To ensure the above logic executes on a new clone, you must empty the file /etc/machine-id.

Flush the contents of /etc/machine-id.
```
echo -n > /etc/machine-id 
```

Now that the machine-id is emptied, it will be set on every new clone. If you reboot this "base" image at some point, note that the machine-id will be set again, which may force you to go through the above. Some will take this a step further and ensure the base image is set to use the interface's mac address as the DUID for DHCP rather than the machine-id. This is perfectly acceptable and would achieve the same result of ensuring unique IPs. However, I recommend you still empty the machine-id as describe above to ensure clones are initialized properly.

Next you should consider the hostname. This value is stored in /etc/hostname and will be brought into all clones.
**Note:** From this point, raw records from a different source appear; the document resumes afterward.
-- pv_equiv track=rewrite | github.com/hqqaazz/ordered-Enchanting-Demo | ordering.py | merged_penalty_book
-- ===== SOURCE A (Python) =====
-- def merged_penalty_book(num):
--     if num == 0:
--         return 0
--     xp = 0
--     p_list = [0 for x in range(num)]
--     while len(p_list) != 1 :
--         new_list = []
--         for i in range(num//2):
--             xp += sum([2**x-1 for x in p_list[i*2:i*2+2]])
--             new_list.append(max(p_list[i*2:i*2+2])+1)
--         if num %2 != 0:
--             new_list.append(p_list[-1])
--         p_list = new_list[:]
--         num = len(p_list)
--
--     return xp
-- ===== SOURCE B (Python) =====
-- def merged_penalty_book(num):
--     # The work list is always [v]*c (+ optionally one smaller value w at the end),
--     # so simulate rounds on that compact state: O(log num) instead of O(num).
--     if num <= 1:
--         return 0
--     xp = 0
--     v, c, tail = 0, num, None
--     while c + (0 if tail is None else 1) > 1:
--         pv = 2 ** v - 1
--         if c % 2 == 0:
--             xp += c * pv
--             c = c // 2
--         elif tail is None:
--             xp += (c - 1) * pv
--             c = (c - 1) // 2
--             tail = v
--         else:
--             xp += (c - 1) * pv + pv + (2 ** tail - 1)
--             c = (c + 1) // 2
--             tail = None
--         v += 1
--     return xp
-- ===== Notes on version B (the rewrite author's own statement) =====
-- stated objective: faster
-- what changed: B replaces A's explicit O(num)-length penalty list rebuilt each round by a compact run-length state (value, count, optional smaller tail value) updated with parity arithmetic, adding each round's bulk contribution c*(2^v-1) at once, so the whole computation is O(log num) rounds of O(1) work instead of O(num) total list work.
import Mathlib
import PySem

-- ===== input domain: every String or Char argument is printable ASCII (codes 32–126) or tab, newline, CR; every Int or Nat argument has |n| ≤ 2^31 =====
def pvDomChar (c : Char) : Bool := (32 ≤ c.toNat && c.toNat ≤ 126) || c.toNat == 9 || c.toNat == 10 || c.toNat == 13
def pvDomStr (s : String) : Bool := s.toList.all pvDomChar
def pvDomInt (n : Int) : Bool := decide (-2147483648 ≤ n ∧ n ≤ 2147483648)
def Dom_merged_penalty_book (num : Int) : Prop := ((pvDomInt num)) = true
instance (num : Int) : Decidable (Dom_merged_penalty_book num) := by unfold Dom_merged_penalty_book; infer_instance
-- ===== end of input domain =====

-- B replaces A's O(num) list simulation by an O(log num) run-length state (value, count, optional tail).

-- ===== PORT A =====
-- one iteration of A's while-loop: the for-loop over range(num//2) plus the odd-length append
def mpbA_round (xp : Int) (num : Int) (p : List Int) : Int × List Int :=
  let st := (PySem.List.pyRange 0 (PySem.Int.floordiv num 2) 1).foldl
    (fun (acc : Int × List Int) i =>
      let pair := PySem.List.slice p (some (i * 2)) (some (i * 2 + 2))
      -- 2**x: exact for the nonnegative levels this program produces (levels start at 0 and only grow)
      (acc.1 + (pair.map (fun x => 2 ^ x.toNat - 1)).sum,
       acc.2 ++ [(PySem.List.max? pair (fun x => x)).getD 0 + 1]))
    (xp, [])
  if PySem.Int.mod num 2 ≠ 0 then
    -- p_list[-1]; the list is nonempty whenever this line runs under Pre_ (getD 0 is a totality guard)
    (st.1, st.2 ++ [(PySem.List.pyGet? p (-1)).getD 0])
  else st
This may or may not be an issue for you initially, but hostname can find its way to multiple places. For example, the hostname may be passed when leasing an IP from DHCP or, in Kubernetes, the hostname is used to identify each host in the cluster. Similar to IP, you may want these uniquely identifiable. Your choice of hostname is up to you. Some set the hostname to the IP of the machine. For my purposes, I like setting a random hostname that is set on boot and never changed. To do this, you can create a simple script as follows.
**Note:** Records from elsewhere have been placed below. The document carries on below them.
-- pv_equiv track=rewrite | github.com/ffastIA/PlanejamentoTurmas | otimizador/utils.py | calcular_meses_ativos
-- ===== SOURCE A (Python) =====
-- def calcular_meses_ativos(mes_inicio: int,
--                           duracao: int,
--                           meses_ferias_idx: list,
--                           num_meses_total: int) -> list:
--     """
--     Calcula os meses de calendário em que uma turma está ativa ACADEMICAMENTE (pulando férias).
--     """
--     meses_ativos = []
--     meses_letivos_contados = 0
--     mes_calendario_atual = mes_inicio
--
--     while meses_letivos_contados < duracao and mes_calendario_atual < num_meses_total:
--         if mes_calendario_atual not in meses_ferias_idx:
--             meses_ativos.append(mes_calendario_atual)
--             meses_letivos_contados += 1
--         mes_calendario_atual += 1
--
--     return meses_ativos
-- ===== SOURCE B (Python) =====
-- def calcular_meses_ativos(mes_inicio: int,
--                           duracao: int,
--                           meses_ferias_idx: list,
--                           num_meses_total: int) -> list:
--     if duracao <= 0:
--         return []
--     fer = sorted({f for f in meses_ferias_idx
--                   if mes_inicio <= f < num_meses_total})
--     res = []
--     need = duracao
--     start = mes_inicio
--     for f in fer + [num_meses_total]:
--         seg = min(f - start, need)
--         if seg > 0:
--             res.extend(range(start, start + seg))
--             need -= seg
--             if need == 0:
--                 break
--         start = f + 1
--     return res
-- ===== Notes on version B (the rewrite author's own statement) =====
-- stated objective: alternative
-- what changed: Replaces A's month-by-month counter loop over the calendar with a segment algorithm: sort the distinct vacation months inside the window and emit whole runs of consecutive months between vacations, truncating at duracao, so the loop runs per vacation segment rather than per calendar month.
import Mathlib
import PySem

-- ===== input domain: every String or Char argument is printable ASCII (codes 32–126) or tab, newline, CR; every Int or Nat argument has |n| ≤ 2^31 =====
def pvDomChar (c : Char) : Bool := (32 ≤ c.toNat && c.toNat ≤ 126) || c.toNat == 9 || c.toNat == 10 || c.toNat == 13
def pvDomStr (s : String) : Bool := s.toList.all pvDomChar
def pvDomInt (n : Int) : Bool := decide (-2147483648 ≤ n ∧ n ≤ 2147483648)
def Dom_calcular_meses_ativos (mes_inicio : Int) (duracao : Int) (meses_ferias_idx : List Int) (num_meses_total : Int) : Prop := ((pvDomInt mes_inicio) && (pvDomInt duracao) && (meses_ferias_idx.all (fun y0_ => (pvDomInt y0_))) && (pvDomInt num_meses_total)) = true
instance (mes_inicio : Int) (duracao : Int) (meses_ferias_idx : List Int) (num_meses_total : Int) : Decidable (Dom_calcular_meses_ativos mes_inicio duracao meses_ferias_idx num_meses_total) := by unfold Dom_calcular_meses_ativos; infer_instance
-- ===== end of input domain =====

-- B replaces A's month-by-month counter loop with a segment algorithm: sort the distinct vacation
-- months inside the window and emit whole runs of months between consecutive vacations.

-- ===== PORT A =====
-- the while loop of A: state = (meses_ativos, meses_letivos_contados, mes_calendario_atual)
def pvLoopA (duracao num_meses_total : Int) (meses_ferias_idx : List Int)
    (meses_ativos : List Int) (meses_letivos_contados mes_calendario_atual : Int) : List Int :=
  if h : meses_letivos_contados < duracao ∧ mes_calendario_atual < num_meses_total then
    if meses_ferias_idx.contains mes_calendario_atual then
      pvLoopA duracao num_meses_total meses_ferias_idx meses_ativos
        meses_letivos_contados (mes_calendario_atual + 1)
    else
      pvLoopA duracao num_meses_total meses_ferias_idx (meses_ativos ++ [mes_calendario_atual])
        (meses_letivos_contados + 1) (mes_calendario_atual + 1)
  else
    meses_ativos
termination_by (num_meses_total - mes_calendario_atual).toNat
decreasing_by all_goals omega

def calcular_meses_ativos (mes_inicio : Int) (duracao : Int) (meses_ferias_idx : List Int) (num_meses_total : Int) : List Int :=
  pvLoopA duracao num_meses_total meses_ferias_idx [] 0 mes_inicio

-- ===== PORT B =====
-- the for loop of B over fer + [num_meses_total]: state = (res, need, start)
def pvLoopB (res : List Int) (need start : Int) : List Int → List Int
  | [] => res
  | f :: rest =>
    let seg := min (f - start) need
    if 0 < seg then
      if need - seg = 0 then res ++ PySem.List.pyRange start (start + seg) 1
      else pvLoopB (res ++ PySem.List.pyRange start (start + seg) 1) (need - seg) (f + 1) rest
    else pvLoopB res need (f + 1) rest

def calcular_meses_ativos_alt (mes_inicio : Int) (duracao : Int) (meses_ferias_idx : List Int) (num_meses_total : Int) : List Int :=
  if duracao ≤ 0 then []
  else
    -- fer = sorted({f for f in meses_ferias_idx if mes_inicio <= f < num_meses_total})
    let fer := PySem.List.sorted
      (PySem.Set.ofList (meses_ferias_idx.filter
        (fun f => decide (mes_inicio ≤ f) && decide (f < num_meses_total))))
      (fun x => x)
    pvLoopB [] duracao mes_inicio (fer ++ [num_meses_total])

-- ===== PRECONDITION & SPEC =====
def Spec_calcular_meses_ativos (mes_inicio : Int) (duracao : Int) (meses_ferias_idx : List Int) (num_meses_total : Int) (out : List Int) : Prop := out = calcular_meses_ativos_alt mes_inicio duracao meses_ferias_idx num_meses_total
instance (mes_inicio : Int) (duracao : Int) (meses_ferias_idx : List Int) (num_meses_total : Int) (out : List Int) : Decidable (Spec_calcular_meses_ativos mes_inicio duracao meses_ferias_idx num_meses_total out) := by unfold Spec_calcular_meses_ativos; infer_instance

-- ===== CLAIM (what is proved, stated in full; the proofs are below) =====
def Claim_equal_calcular_meses_ativos : Prop := ∀ (mes_inicio : Int) (duracao : Int) (meses_ferias_idx : List Int) (num_meses_total : Int), Dom_calcular_meses_ativos mes_inicio duracao meses_ferias_idx num_meses_total → Spec_calcular_meses_ativos mes_inicio duracao meses_ferias_idx num_meses_total (calcular_meses_ativos mes_inicio duracao meses_ferias_idx num_meses_total)

-- ===== LEMMAS AND PROOFS =====

-- A's loop returns the accumulator followed by the first (dur - cnt) non-vacation months of the
-- remaining window [cur, total).
theorem pvLoopA_eq (dur total : Int) (ferias acc : List Int) (cnt cur : Int) :
    pvLoopA dur total ferias acc cnt cur =
      acc ++ ((PySem.List.pyRange cur total 1).filter
        (fun m => !(ferias.contains m))).take (dur - cnt).toNat := by
  fun_induction pvLoopA dur total ferias acc cnt cur with
  | case1 acc cnt cur h hf ih =>
      rw [ih, PySem.List.pyRange_one_cons h.2]
      have hm : cur ∈ ferias := by simpa using hf
      simp [hm]
  | case2 acc cnt cur h hf ih =>
      rw [ih, PySem.List.pyRange_one_cons h.2]
      have hm : cur ∉ ferias := by simpa using hf
      have : (dur - cnt).toNat = (dur - (cnt + 1)).toNat + 1 := by omega
      simp [hm, this]
  | case3 acc cnt cur h =>
      rcases not_and_or.mp h with h1 | h2
      · have : (dur - cnt).toNat = 0 := by omega
        simp [this]
      · have : PySem.List.pyRange cur total 1 = [] := by
          rw [PySem.List.pyRange_one]
          have : (total - cur).toNat = 0 := by omega
          simp [this]
        simp [this]

-- a take of a range of consecutive integers is again such a range
theorem take_pyRange (a b : Int) (n : Nat) :
    (PySem.List.pyRange a b 1).take n = PySem.List.pyRange a (min (a + n) b) 1 := by
  rw [PySem.List.pyRange_one, PySem.List.pyRange_one, ← List.map_take, List.take_range]
  have : min n (b - a).toNat = (min (a + n) b - a).toNat := by omega
  rw [this]

-- B's loop invariant: given the sentinel-terminated, strictly increasing list 'fer' of exactly the
-- vacation months of [start, total), the loop appends the first 'need' non-vacation months of that
-- window to 'res'.
theorem pvLoopB_eq (ferias : List Int) (total : Int) (fer : List Int) :
    ∀ (res : List Int) (need start : Int),
      0 < need →
      (fer ++ [total]).Pairwise (· < ·) →
      (∀ f ∈ fer, start ≤ f) →
      (∀ m : Int, start ≤ m → m < total → (m ∈ ferias ↔ m ∈ fer)) →
      pvLoopB res need start (fer ++ [total]) =
        res ++ (((PySem.List.pyRange start total 1).filter
          (fun m => !(ferias.contains m))).take need.toNat) := by
  induction fer with
  | nil =>
      intro res need start hneed _ _ hmem
      have hfil : (PySem.List.pyRange start total 1).filter (fun m => !(ferias.contains m))
          = PySem.List.pyRange start total 1 := by
        apply List.filter_eq_self.mpr
        intro m hm
        have hw := (PySem.List.mem_pyRange_one).mp hm
        have : m ∉ ferias := fun hin => by simpa using (hmem m hw.1 hw.2).mp hin
        simpa using this
      rw [hfil]
      simp only [List.nil_append, pvLoopB]
      by_cases hseg : 0 < min (total - start) need
      · simp only [if_pos hseg]
        by_cases hz : need - min (total - start) need = 0
        · -- need ≤ total - start : take need months and stop
          have h1 : min (total - start) need = need := by omega
          rw [if_pos hz, h1, take_pyRange]
          have : min (start + need.toNat) total = start + need := by omega
          rw [this]
        · -- the window is exhausted first: emit it all, loop ends at []
          have h1 : min (total - start) need = total - start := by omega
          rw [if_neg hz, h1]
          have hlen : (PySem.List.pyRange start total 1).length ≤ need.toNat := by
            rw [PySem.List.length_pyRange_one]; omega
          rw [List.take_of_length_le hlen]
          have : start + (total - start) = total := by omega
          rw [this]
      · -- empty window
        simp only [if_neg hseg]
        have : PySem.List.pyRange start total 1 = [] := by
          rw [PySem.List.pyRange_one]
          have : (total - start).toNat = 0 := by omega
          simp [this]
        simp [this]
  | cons f rest ih =>
      intro res need start hneed hpw hge hmem
      have hpw' : (rest ++ [total]).Pairwise (· < ·) := (List.pairwise_cons.mp hpw).2
      have hflt : ∀ g ∈ rest ++ [total], f < g := (List.pairwise_cons.mp hpw).1
      have hftot : f < total := hflt total (by simp)
      have hsf : start ≤ f := hge f (by simp)
      -- split the window at f and filter
      have hsplit : PySem.List.pyRange start total 1
          = PySem.List.pyRange start f 1 ++ (f :: PySem.List.pyRange (f + 1) total 1) := by
        rw [PySem.List.pyRange_one_append start f total hsf (le_of_lt hftot),
            PySem.List.pyRange_one_cons hftot]
      have hkept : (PySem.List.pyRange start f 1).filter (fun m => !(ferias.contains m))
          = PySem.List.pyRange start f 1 := by
        apply List.filter_eq_self.mpr
        intro m hm
        have hw := (PySem.List.mem_pyRange_one).mp hm
        have hmf : m ∉ ferias := by
          intro hin
          have := (hmem m hw.1 (lt_trans hw.2 hftot)).mp hin
          rcases List.mem_cons.mp this with h | h
          · omega
          · exact absurd (hflt m (by simp [h])) (by omega)
        simpa using hmf
      have hfin : f ∈ ferias := (hmem f hsf hftot).mpr (by simp)
      have hfil : (PySem.List.pyRange start total 1).filter (fun m => !(ferias.contains m))
          = PySem.List.pyRange start f 1 ++
            (PySem.List.pyRange (f + 1) total 1).filter (fun m => !(ferias.contains m)) := by
        rw [hsplit, List.filter_append, hkept, List.filter_cons]
        simp [hfin]
      have hmem' : ∀ m : Int, f + 1 ≤ m → m < total → (m ∈ ferias ↔ m ∈ rest) := by
        intro m h1 h2
        rw [hmem m (by omega) h2]
        constructor
        · intro h; rcases List.mem_cons.mp h with h | h
          · omega
          · exact h
        · intro h; exact List.mem_cons.mpr (Or.inr h)
      have hge' : ∀ g ∈ rest, f + 1 ≤ g := by
        intro g hg; have := hflt g (List.mem_append.mpr (Or.inl hg)); omega
      have hlenpre : (PySem.List.pyRange start f 1).length = (f - start).toNat := by
        rw [PySem.List.length_pyRange_one]
      rw [hfil]
      simp only [List.cons_append, pvLoopB]
      by_cases hseg : 0 < min (f - start) need
      · simp only [if_pos hseg]
        by_cases hz : need - min (f - start) need = 0
        · -- need ≤ f - start : done inside the first free run
          have h1 : min (f - start) need = need := by omega
          rw [if_pos hz, h1, List.take_append]
          have h2 : need.toNat - (PySem.List.pyRange start f 1).length = 0 := by
            rw [hlenpre]; omega
          rw [h2, take_pyRange]
          have : min (start + need.toNat) f = start + need := by omega
          rw [this]
          simp
        · -- emit the whole run [start, f), skip f, continue
          have h1 : min (f - start) need = f - start := by omega
          rw [if_neg hz, h1]
          have hrec := ih (res ++ PySem.List.pyRange start (start + (f - start)) 1)
            (need - (f - start)) (f + 1) (by omega) hpw' hge' hmem'
          rw [hrec, List.take_append]
          have hlenle : (PySem.List.pyRange start f 1).length ≤ need.toNat := by
            rw [hlenpre]; omega
          rw [List.take_of_length_le hlenle]
          have e1 : start + (f - start) = f := by omega
          have e2 : need.toNat - (PySem.List.pyRange start f 1).length
              = (need - (f - start)).toNat := by rw [hlenpre]; omega
          rw [e1, e2, List.append_assoc]
      · -- f = start : no free month before f, skip it
        have hf0 : f = start := by omega
        simp only [if_neg hseg]
        have hrec := ih res need (f + 1) hneed hpw' hge' hmem'
        rw [hrec]
        have : PySem.List.pyRange start f 1 = [] := by
          rw [PySem.List.pyRange_one]
          have : (f - start).toNat = 0 := by omega
          simp [this]
        rw [this]
        simp

-- ===== VERDICT (by name: the statement is the Claim_ definition above) =====
theorem calcular_meses_ativos_spec : Claim_equal_calcular_meses_ativos := by
  intro mi dur ferias total _
  unfold Spec_calcular_meses_ativos calcular_meses_ativos calcular_meses_ativos_alt
  rw [pvLoopA_eq]
  by_cases hd : dur ≤ 0
  · simp [hd]
  · simp only [if_neg hd]
    set flt := ferias.filter (fun f => decide (mi ≤ f) && decide (f < total)) with hflt
    set fer := PySem.List.sorted (PySem.Set.ofList flt) (fun x => x) with hfer
    have hmemfer : ∀ m : Int, m ∈ fer ↔ (m ∈ ferias ∧ mi ≤ m ∧ m < total) := by
      intro m
      rw [hfer, PySem.List.mem_sorted, PySem.Set.mem_ofList, hflt, List.mem_filter]
      simp
    have hpwfer : fer.Pairwise (· < ·) := PySem.List.sorted_ofList_pairwise_lt flt
    have hpw : (fer ++ [total]).Pairwise (· < ·) := by
      rw [List.pairwise_append]
      refine ⟨hpwfer, by simp, ?_⟩
      intro a ha b hb
      have := (hmemfer a).mp ha
      simp at hb
      omega
    have hge : ∀ f ∈ fer, mi ≤ f := fun f hf => ((hmemfer f).mp hf).2.1
    have hmem : ∀ m : Int, mi ≤ m → m < total → (m ∈ ferias ↔ m ∈ fer) := by
      intro m h1 h2
      rw [hmemfer]
      exact ⟨fun h => ⟨h, h1, h2⟩, fun h => h.1⟩
    rw [pvLoopB_eq ferias total fer [] dur mi (by omega) hpw hge hmem]
    simp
Add the following script to /usr/local/bin.

#!/bin/sh
SN="hostname-init"

# do nothing if /etc/hostname exists
if [ -f "/etc/hostname" ]; then
  echo "${SN}: /etc/hostname exists; noop"
  exit
fi

echo "${SN}: creating hostname"

# set hostname
HN=$(head -60 /dev/urandom | tr -dc 'a-z' | fold -w 3 | head -n 1)
echo ${HN} > /etc/hostname
echo "${SN}: hostname (${HN}) created"

# sort of dangerous, but works.
if [ -f "/etc/hostname" ]; then
  /sbin/reboot
fi

Set the script to be executable.

chmod +x /usr/local/bin/hostname-init.sh

Add the following systemd unit to /etc/systemd/system/hostname-init.service.

[Unit]
Description=Set a random hostname.
ConditionPathExists=!/etc/hostname

[Service]
ExecStart=/usr/local/bin/hostname-init.sh

[Install]
WantedBy=multi-user.target

Ensure permission are set to 644.

chmod 644 /etc/systemd/system/hostname-init.service

Enable the unit to ensure it's evaluated on start up.
```
systemctl enable hostname-init
```
Remove the host's hostname.
```
rm -v /etc/hostname
```

You may notice that the script and the systemd unit check for the existence of /etc/hostname. While redundant, I prefer they both do this check so they are not making assumptions about each other. Similar to machine-id, if this host were to reboot, a hostname would be set. With this in mind, you need to delete /etc/hostname again should you reboot.
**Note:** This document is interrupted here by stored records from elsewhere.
-- pv_equiv track=rewrite | github.com/dan-leif/ashlands-reborn | scripts/generate_trimmed_chest.py | compute_stream_offsets
-- ===== SOURCE A (Python) =====
-- def compute_stream_offsets(strides, vert_count, buf_size=0):
--     sorted_streams = sorted(strides.keys())
--     offsets = {}
--     pos = 0
--     for i, s in enumerate(sorted_streams):
--         if i == len(sorted_streams) - 1 and buf_size > 0:
--             offsets[s] = buf_size - strides[s] * vert_count
--         else:
--             offsets[s] = pos
--             pos += strides[s] * vert_count
--     return offsets
-- ===== SOURCE B (Python) =====
-- def compute_stream_offsets(strides, vert_count, buf_size=0):
--     if not strides:
--         return {}
--     last = max(strides)
--     return {
--         s: (buf_size - strides[s] * vert_count
--             if buf_size > 0 and s == last
--             else vert_count * sum(v for t, v in strides.items() if t < s))
--         for s in sorted(strides)
--     }
-- ===== Notes on version B (the rewrite author's own statement) =====
-- stated objective: alternative
-- what changed: B removes A's running position accumulator and index-tested loop entirely: each key's offset is computed independently as vert_count times the sum of the stride values of all strictly smaller keys (a per-key filtered sum in a dict comprehension), and the buf_size override is keyed to max(strides) instead of the last loop index.
import Mathlib
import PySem

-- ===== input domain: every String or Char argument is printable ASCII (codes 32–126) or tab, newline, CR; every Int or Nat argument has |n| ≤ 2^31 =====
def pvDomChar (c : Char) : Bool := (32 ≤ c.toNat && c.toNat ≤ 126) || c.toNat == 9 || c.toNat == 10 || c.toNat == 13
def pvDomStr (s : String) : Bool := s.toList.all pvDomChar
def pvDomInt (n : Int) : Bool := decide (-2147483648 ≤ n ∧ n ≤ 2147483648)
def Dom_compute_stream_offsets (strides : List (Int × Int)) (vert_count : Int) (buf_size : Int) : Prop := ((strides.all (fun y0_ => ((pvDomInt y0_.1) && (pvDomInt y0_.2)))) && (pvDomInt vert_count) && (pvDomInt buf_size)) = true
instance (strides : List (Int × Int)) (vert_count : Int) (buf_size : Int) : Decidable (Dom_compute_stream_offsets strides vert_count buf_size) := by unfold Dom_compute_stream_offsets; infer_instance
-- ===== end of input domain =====

-- B drops A's running position accumulator and index-tested loop entirely: each key's offset is
-- computed independently as vert_count * (sum of the strides of all strictly smaller keys), and the
-- buf_size override goes to max(strides) rather than to the last loop index (alternative
-- decomposition; B is O(n^2) where A is O(n log n)).

-- ===== PORT A =====
-- A: one loop over enumerate(sorted keys) with a position accumulator, branching inside the loop
-- on "last index and buf_size > 0".
def compute_stream_offsets (strides : List (Int × Int)) (vert_count : Int) (buf_size : Int) : List (Int × Int) :=
  let d := PySem.Dict.ofList strides
  let sorted_streams := PySem.List.sorted d.keys (fun x => x)
  let res := (PySem.List.enumerate sorted_streams).foldl
    (fun (st : PySem.Dict Int Int × Int) is =>
      if is.1 = (sorted_streams.length : Int) - 1 ∧ 0 < buf_size then
        (st.1.insert is.2 (buf_size - d.getD is.2 0 * vert_count), st.2)
      else
        (st.1.insert is.2 st.2, st.2 + d.getD is.2 0 * vert_count))
    (PySem.Dict.empty, 0)
  res.1.items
Before shutting down the base image and beginning cloning, you should do any final clean-up that is desirable. For example, the commands you've been running may be tracked in ~/.bash_history. Once complete, shutdown the host.

Power off the host.
```
poweroff
```

Creating Clones

There are several ways to clone the new base image. I prefer to use virt-clone to quickly create VMs.

Clone u20 to node0.

virt-clone --original u20 \
    --name node0 \
    --file /var/lib/libvirt/images/node0.qcow2

Power on the new clone.
```
virsh start node0
```

Find the IP address given to the new node.

virsh net-dhcp-leases default                                                                                                               taco: Mon Oct 19 07:58:12 2020

IP address           Hostname   Client ID or DUID
------------------------------------------------------
192.168.122.134/24   uym        01:52:54:00:cc:50:fa <== new host
192.168.122.123/24   u20        01:52:54:00:cf:44:d7 <== old base image

There are several ways to determine the IP address. This method assumes libvirt is managing the network and you can lookup the DHCP leases.

Optionally, you can ssh in and view the systemd unit that set the hostname.
```
systemctl status hostname-init
```
While /etc/hostname is set, this unit will not execute again!

Summary

That is all for setting up machine images to use/clone in qemu/KVM. I hope you found this post helpful and educational. In a future post, we will explore automating this process to enable a more robust means of image creation.